Sarah Griffith Lund was a close friend of mine when we were at Trinity University together.
I was shy, but Sarah brought me out of my shell.
Her tool? Questions.
“Why did you do that?” she might ask, with absolutely no hint of “I wouldn’t have done that” behind the question. She genuinely wanted to know. It was easy to sit down with Sarah and talk, and not realize that two hours had flown by.
Sarah was a generous listener, but from time to time she did open up about her own life, revealing her struggles with weight, or her puzzlement over the diverse expressions of faith she sampled in different campus ministries. She talked about her desire to keep life simple by staying disconnected from her father, who was mentally ill. (He would sometimes call her to chat, but would end up ranting about Lyndon LaRouche instead.)
But mostly Sarah asked questions. She made me feel like I was the most important person in the room. I think she had that effect on everyone.
So I wasn’t surprised when Sarah said she was applying to seminary. What a perfect vocation for someone who likes to ask questions, I thought. I read Sarah’s application letter for Princeton Seminary and offered a few suggestions for polishing it up. She got in to Princeton, and eventually was ordained as a pastor in the Disciples of Christ denomination. We lost touch after college.

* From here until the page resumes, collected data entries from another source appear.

-- pv_equiv track=rewrite | github.com/Aasthaengg/IBMdataset | Python_codes/p04020/s609779300.py | f
-- ===== SOURCE A (Python) =====
-- def f(lst):
--   res = 0
--   ex = 0
--   for a in lst:
--     ex += a
--     res += ex//2
--     ex %= 2
--   return res
-- ===== SOURCE B (Python) =====
-- def f(lst):
--   return sum(lst)//2
-- ===== Notes on version B (the rewrite author's own statement) =====
-- stated objective: simpler
-- what changed: Replaces the per-element carry-accumulator loop (running parity ex, res += ex//2) with the closed form sum(lst)//2, justified by the invariant 2*res + ex = sum of the prefix with 0 <= ex < 2.
import Mathlib
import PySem

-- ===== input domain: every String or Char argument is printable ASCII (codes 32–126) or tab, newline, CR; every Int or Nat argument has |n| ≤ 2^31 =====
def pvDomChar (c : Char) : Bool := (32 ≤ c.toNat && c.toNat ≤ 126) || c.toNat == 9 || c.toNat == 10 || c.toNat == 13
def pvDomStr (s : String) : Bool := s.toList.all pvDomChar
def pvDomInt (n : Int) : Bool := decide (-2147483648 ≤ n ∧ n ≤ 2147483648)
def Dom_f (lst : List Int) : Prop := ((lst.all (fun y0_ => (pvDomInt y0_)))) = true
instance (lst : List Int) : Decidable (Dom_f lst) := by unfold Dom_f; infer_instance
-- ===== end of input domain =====

-- B replaces A's carry-accumulator loop with the closed form sum(lst)//2 (simpler).


-- ===== PORT A =====
def f (lst : List Int) : Int :=
  (lst.foldl (fun (st : Int × Int) a =>
      let ex := st.2 + a
      (st.1 + PySem.Int.floordiv ex 2, PySem.Int.mod ex 2)) (0, 0)).1

-- ===== PORT B =====
def f_alt (lst : List Int) : Int := PySem.Int.floordiv lst.sum 2

-- ===== PRECONDITION & SPEC =====
def Spec_f (lst : List Int) (out : Int) : Prop := out = f_alt lst
instance (lst : List Int) (out : Int) : Decidable (Spec_f lst out) := by unfold Spec_f; infer_instance

-- ===== CLAIM (what is proved, stated in full; the proofs are below) =====
def Claim_equal_f : Prop := ∀ (lst : List Int), Dom_f lst → Spec_f lst (f lst)

-- ===== LEMMAS AND PROOFS =====

theorem f_fold_inv (lst : List Int) (res ex : Int) (h0 : 0 ≤ ex) (h2 : ex < 2) :
    (lst.foldl (fun (st : Int × Int) a =>
      let ex := st.2 + a
      (st.1 + PySem.Int.floordiv ex 2, PySem.Int.mod ex 2)) (res, ex)).1
    = res + PySem.Int.floordiv (ex + lst.sum) 2 := by
  induction lst generalizing res ex with
  | nil =>
      simp only [List.foldl_nil, List.sum_nil, add_zero]
      rw [PySem.Int.floordiv_eq_ediv_of_pos (by omega)]
      omega
  | cons a l ih =>
      simp only [List.foldl_cons]
      rw [ih (res + PySem.Int.floordiv (ex + a) 2) (PySem.Int.mod (ex + a) 2)
          (by rw [PySem.Int.mod_eq_emod_of_pos (by omega)]; omega)
          (by rw [PySem.Int.mod_eq_emod_of_pos (by omega)]; omega)]
      rw [PySem.Int.floordiv_eq_ediv_of_pos (by omega),
          PySem.Int.floordiv_eq_ediv_of_pos (by omega),
          PySem.Int.floordiv_eq_ediv_of_pos (by omega),
          PySem.Int.mod_eq_emod_of_pos (by omega)]
      simp only [List.sum_cons]
      omega

-- ===== VERDICT (by name: the statement is the Claim_ definition above) =====
theorem f_spec : Claim_equal_f := by
  intro lst _
  unfold Spec_f f f_alt
  rw [f_fold_inv lst 0 0 (by omega) (by omega)]
  simp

Seven years later, in 2006, I was living in Washington DC. Sarah tracked me down to invite me to her wedding in Florida. I was thrilled to re-connect by phone, but wasn’t able to go to the wedding. I was still banking up my paid time off at work after nine weeks’ maternity leave the previous fall.
Then in 2012, Sarah found me again, this time through the magic of Facebook. She was writing a book! She asked if I would edit some sample chapters Chalice Press had requested. They liked her memoir proposal and were looking to include her book in their new imprint, The Young Clergy Women Project.
My Turn to Be Curious
I printed out the files Sarah sent. As I read, I handled each page with care. Sarah had told me a little about her growing-up years, but there was much I didn’t know. I turned over each 8.5 x 11″ page on my reading stand, and I listened. I tried to hear Sarah’s voice as I remembered it from our late-night talks in college.
After Sarah signed her contract with Chalice Press she began sending the full manuscript my way, a chapter at a time. Now it was my turn to be curious. In emails and manuscript queries, a kind of back-and-forth emerged.
I asked questions. What event or prior knowledge precipitated this action or that narrative choice? What assumptions are buried inside this paragraph, and how can we bring them out? “Why did you do that?” (no judgement attached). It was an honor to be the one asking this time around.
Blessed Are the Crazy: Breaking the Silence About Mental Illness, Family, and Church is about the role mental illness in the family, specifically bipolar disorder, played in forging Sarah’s faith and outlook on life. The book is intended for all readers interested in these topics, as well as for church leaders and other helping professionals.
I’m so happy for Sarah and excited about the important message she shares in her book. We are planning to get together in October for our 15-year reunion at Trinity. Sarah will be the guest preacher at Trinity’s Margarite B. Parker Chapel on October 12.